Getting along
Mar 4th, 2008 by Jill
Here’s the secret the way I know it: it’s not about making the other person be different. It’s about working with what is. It’s about weaving a picture and a life I like out of the materials I find.
Nothing anyone else does can make me go to war with them in my heart. That is always my choice. It’s also my choice if I stay soft toward them in my heart.
If someone doesn’t talk to me, I can be at peace with them in my heart, wish them well, understand that this is the best they know how to do, pray for them if I pray, appreciate their good qualities as I see them, and try to empathize with them if it feels right. I can also notice where I feel pain, figure out what I need, and go about getting what I need. There are lots of ways to fill needs. No other person holds the key to filling my needs for me.
If someone talks to me in a way that makes me feel weak and powerless and pressured into something that feels wrong for me, I can notice those feelings. I can think about what needs they are connected to. I can recognize that this is the best this person knows how to do as far as communicating with me goes. I can try to figure out what I need. I can try to understand what they need. I can try to empathize with them out loud. I can tell them what is going on with me. I cannot make them empathize with me, but I can invite them to by being transparent about when I feel pain and what needs I’m trying to fill for myself. I can keep extending that invitation over time, even if it isn’t accepted for a long time.
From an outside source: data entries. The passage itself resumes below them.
-- pv_equiv track=rewrite | github.com/hzzhou01/HD-LoA-Prompting | HD_LoA/RAMS/data/prompt_generator.py | insert_trigger_tags
-- ===== SOURCE A (Python) =====
-- def insert_trigger_tags(sentences, tri_index):
--     """Insert special trigger tags around the trigger word in sentences."""
--     count = -1
--     for i in range(len(sentences)):
--         for j in range(len(sentences[i])):
--             count += 1
--             if count == tri_index:
--                 trigger = sentences[i][j]
--                 # Insert the <t> and </t> tags before and after the word
--                 sentences[i][j] = "<t> " + sentences[i][j] + " </t>"
--     return trigger
-- ===== SOURCE B (Python) =====
-- def insert_trigger_tags(sentences, tri_index):
--     """Insert special trigger tags around the trigger word and return it.
--
--     Keep a running offset and step over whole rows, indexing the target
--     row directly instead of counting every word.
--     """
--     offset = tri_index
--     for row in sentences:
--         if 0 <= offset < len(row):
--             trigger = row[offset]
--             row[offset] = "<t> " + trigger + " </t>"
--             return trigger
--         offset -= len(row)
-- ===== Notes on version B (the rewrite author's own statement) =====
-- stated objective: alternative
-- what changed: B replaces A's flat word-by-word counter scan over every sentence with a running-offset walk over whole rows that indexes the target row directly and returns early; Pre_ excludes out-of-range or negative tri_index, on which A raises UnboundLocalError (B returns None there).
import Mathlib
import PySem

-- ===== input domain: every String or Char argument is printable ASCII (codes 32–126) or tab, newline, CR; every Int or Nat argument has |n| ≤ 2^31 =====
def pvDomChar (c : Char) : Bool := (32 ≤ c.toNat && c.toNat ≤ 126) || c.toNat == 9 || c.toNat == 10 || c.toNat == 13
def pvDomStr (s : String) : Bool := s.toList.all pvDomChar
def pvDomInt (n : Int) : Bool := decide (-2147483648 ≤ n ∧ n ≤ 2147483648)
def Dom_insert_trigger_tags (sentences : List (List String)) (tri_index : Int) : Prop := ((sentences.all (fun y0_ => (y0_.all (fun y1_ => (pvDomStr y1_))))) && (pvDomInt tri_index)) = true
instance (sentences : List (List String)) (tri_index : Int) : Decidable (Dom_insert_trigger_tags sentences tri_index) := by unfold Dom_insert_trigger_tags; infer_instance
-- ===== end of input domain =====

-- B walks rows with a running offset and indexes the target row directly (early return),
-- instead of A's flat word-by-word counter scan; equivalence is about the RETURN value only
-- (both Pythons perform the identical single-cell mutation of `sentences`).

-- ===== PORT A =====
-- A's nested loops over sentences with a flat counter; the trigger variable is an Option
-- (Python's possibly-unbound local); the in-place tagging mutation does not affect the return.
def insert_trigger_tags (sentences : List (List String)) (tri_index : Int) : String :=
  (sentences.foldl
    (fun (acc : Int × Option String) row =>
      row.foldl
        (fun (acc : Int × Option String) w =>
          let count := acc.1 + 1
          (count, if count = tri_index then some w else acc.2))
        acc)
    (-1, none)).2.getD ""   -- Pre_ guarantees `some`; Python raises UnboundLocalError when `none`

-- ===== PORT B =====
-- B's row walk: if the offset falls inside the current row, return that word; else subtract.
def altGo (rows : List (List String)) (offset : Int) : Option String :=
  match rows with
  | [] => none
  | row :: rest =>
    if 0 ≤ offset ∧ offset < (row.length : Int) then row[offset.toNat]?
    else altGo rest (offset - row.length)

def insert_trigger_tags_alt (sentences : List (List String)) (tri_index : Int) : String :=
  (altGo sentences tri_index).getD ""   -- Pre_ guarantees `some`; B's Python returns None when out of range

-- ===== PRECONDITION & SPEC =====
-- Pre_ excludes exactly the inputs where Python A raises UnboundLocalError:
-- tri_index negative or ≥ the total number of words.
def Pre_insert_trigger_tags (sentences : List (List String)) (tri_index : Int) : Prop :=
  0 ≤ tri_index ∧ tri_index < (sentences.flatten.length : Int)
instance (sentences : List (List String)) (tri_index : Int) : Decidable (Pre_insert_trigger_tags sentences tri_index) := by unfold Pre_insert_trigger_tags; infer_instance

def pvWitness_insert_trigger_tags : List (List String) × Int := ([["a", "b"], [], ["c"]], 2)

def Spec_insert_trigger_tags (sentences : List (List String)) (tri_index : Int) (out : String) : Prop := out = insert_trigger_tags_alt sentences tri_index
instance (sentences : List (List String)) (tri_index : Int) (out : String) : Decidable (Spec_insert_trigger_tags sentences tri_index out) := by unfold Spec_insert_trigger_tags; infer_instance

-- ===== CLAIM (what is proved, stated in full; the proofs are below) =====
def Claim_equal_insert_trigger_tags : Prop := ∀ (sentences : List (List String)) (tri_index : Int), Dom_insert_trigger_tags sentences tri_index → Pre_insert_trigger_tags sentences tri_index → Spec_insert_trigger_tags sentences tri_index (insert_trigger_tags sentences tri_index)

-- ===== LEMMAS AND PROOFS =====

-- A's state step over one word.
def stepA (tri_index : Int) (acc : Int × Option String) (w : String) : Int × Option String :=
  let count := acc.1 + 1
  (count, if count = tri_index then some w else acc.2)

lemma stepA_fold_eq (tri_index : Int) (sentences : List (List String)) (acc : Int × Option String) :
    sentences.foldl
      (fun (acc : Int × Option String) row =>
        row.foldl
          (fun (acc : Int × Option String) w =>
            let count := acc.1 + 1
            (count, if count = tri_index then some w else acc.2))
          acc)
      acc
    = sentences.flatten.foldl (stepA tri_index) acc := by
  rw [List.foldl_flatten]
  rfl

-- If the counter has already passed tri_index, the fold never changes the trigger.
lemma foldA_miss (tri_index : Int) (ws : List String) (c : Int) (t : Option String)
    (h : tri_index ≤ c) : (ws.foldl (stepA tri_index) (c, t)).2 = t := by
  induction ws generalizing c t with
  | nil => rfl
  | cons w ws ih =>
    simp only [List.foldl_cons, stepA]
    rw [if_neg (by omega)]
    exact ih (c + 1) t (by omega)

-- If tri_index = c + 1 + k with k in range, the fold records word k.
lemma foldA_hit (tri_index : Int) (ws : List String) (c : Int) (t : Option String) (k : ℕ)
    (hk : k < ws.length) (htri : tri_index = c + 1 + k) :
    (ws.foldl (stepA tri_index) (c, t)).2 = some ws[k] := by
  induction ws generalizing c t k with
  | nil => simp at hk
  | cons w ws ih =>
    simp only [List.foldl_cons, stepA]
    cases k with
    | zero =>
      rw [if_pos (by omega)]
      have := foldA_miss tri_index ws (c + 1) (some w) (by omega)
      simpa using this
    | succ k' =>
      rw [if_neg (by omega)]
      have := ih (c + 1) t k' (by simpa using Nat.lt_of_succ_lt_succ hk)
        (by omega)
      simpa using this

-- B's row walk finds the same flat word.
lemma altGo_hit (rows : List (List String)) (k : ℕ) (hk : k < rows.flatten.length) :
    altGo rows (k : Int) = some rows.flatten[k] := by
  induction rows generalizing k with
  | nil => simp at hk
  | cons row rest ih =>
    simp only [altGo]
    by_cases h : k < row.length
    · rw [if_pos (by constructor <;> omega)]
      simp only [Int.toNat_natCast]
      rw [List.getElem?_eq_getElem h]
      congr 1
      simp only [List.flatten_cons]
      rw [List.getElem_append_left h]
    · rw [if_neg (by omega)]
      have hk' : k - row.length < rest.flatten.length := by
        simp only [List.flatten_cons, List.length_append] at hk; omega
      have hcast : (k : Int) - (row.length : Int) = ((k - row.length : ℕ) : Int) := by
        omega
      rw [hcast, ih _ hk']
      congr 1
      simp only [List.flatten_cons]
      rw [List.getElem_append_right (by omega)]

-- ===== VERDICT (by name: the statement is the Claim_ definition above) =====
theorem insert_trigger_tags_spec : Claim_equal_insert_trigger_tags := by
  intro sentences tri_index _ hpre
  obtain ⟨h0, hlt⟩ := hpre
  unfold Spec_insert_trigger_tags insert_trigger_tags insert_trigger_tags_alt
  set k : ℕ := tri_index.toNat with hk
  have hkeq : (k : Int) = tri_index := Int.toNat_of_nonneg h0
  have hklt : k < sentences.flatten.length := by omega
  rw [stepA_fold_eq]
  rw [foldA_hit tri_index sentences.flatten (-1) none k hklt (by omega)]
  rw [← hkeq, altGo_hit sentences k hklt]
Nothing someone else says to me can make me do anything. I am responsible for my own actions. No one else forces me to do anything. No one else forces me to feel anything or think anything or be anything. If I need emotional safety, I can go about getting it — it does not have to be tied to going to war inside myself with someone else. I can still wish them well. I can still see their good qualities, pray for them if I pray and go about getting what I need.
It’s never about making other people be a certain way. It’s always about being the person I want to be and doing what feels right to me in my heart of hearts in the situations I find myself in.
It’s not about bargaining. It’s not about “If you’ll be a good person, I’ll be a good person” — it’s about always being the person I know I should be. No matter what. Nothing any other person does excuses me from that.
It’s about being who I am, deep down.
I can’t control anyone else. Not my stepkids. Not my husband. Not my stepkids’ mom. Not my family of origin. Not my new extended family. All I can do is listen to my heart and my conscience, respond to what other people bring to the circle in a way that feels right to me, reach out to other people in the circle when it feels right to me, and do what I can to help things go right where I see opportunities and it feels right to me. I can work with what I find, I can bring new things to the circle that I think might enrich it, and I can respect the natures and stages of development of the other people in the circle. I can nurture myself, be responsible for myself, and reach out to the other people in the circle when it feels right. There are limits to what I can do to protect them. There is very little I can do to control them — and most of that causes more long-term harm than good. But I can grow, get stronger, take care of myself, be honest, be vulnerable when my heart tells me to, take time away when my heart tells me to, and say “No, I can’t do that,” when my heart tells me to. I can reach out in kindness. I can offer resources. I can accept resources. I can offer advice, if it seems right. I can listen. I can share from my bounty, create fun, help out when my heart tells me to, learn and enjoy. I can cry when I feel pain, and I can hold other people’s pain with them. I can shout, “Ow!” when I’m in pain and refrain from kicking anyone else in the shins. I can give in when my heart tells me to. I can respect other people’s agency, and remember that they are learning what they need to learn at the pace that is right for them. I can express concern and distress out of love if it seems appropriate. Or I can be quiet and let them see the situation for themselves, trusting that they will eventually see it clearly, if that seems most effective. I can empathize when people melt down. I can tell them how it hurts me. I can withdraw to a safe place and let them re-center themselves — and re-center myself — if that seems right. I can offer support — not based on the results, but because offering support feels right. Or if it doesn’t feel right, I can stand back — with love. I can ask for what I want, even though I know no one has to give it to me. And I can remember that it’s my responsibility to articulate my own needs and to see about getting them met persistently, honestly and with integrity.
I think we’re in the families we find ourselves in because we’re here to learn things from each other. The most difficult family members are our teachers. The best things to focus on are respecting those teachers, learning the lessons and skills we’re here to learn, and enjoying the always expanding life and love they open up for us inside of us.
We can’t fix each other. But over time, we might find that while we’re learning from each other and working on ourselves, we’re also healing each other.


I wanna be you when I grow up, Jill! Beautiful post.
You’re both amazing women Jill. Very inspirational blog.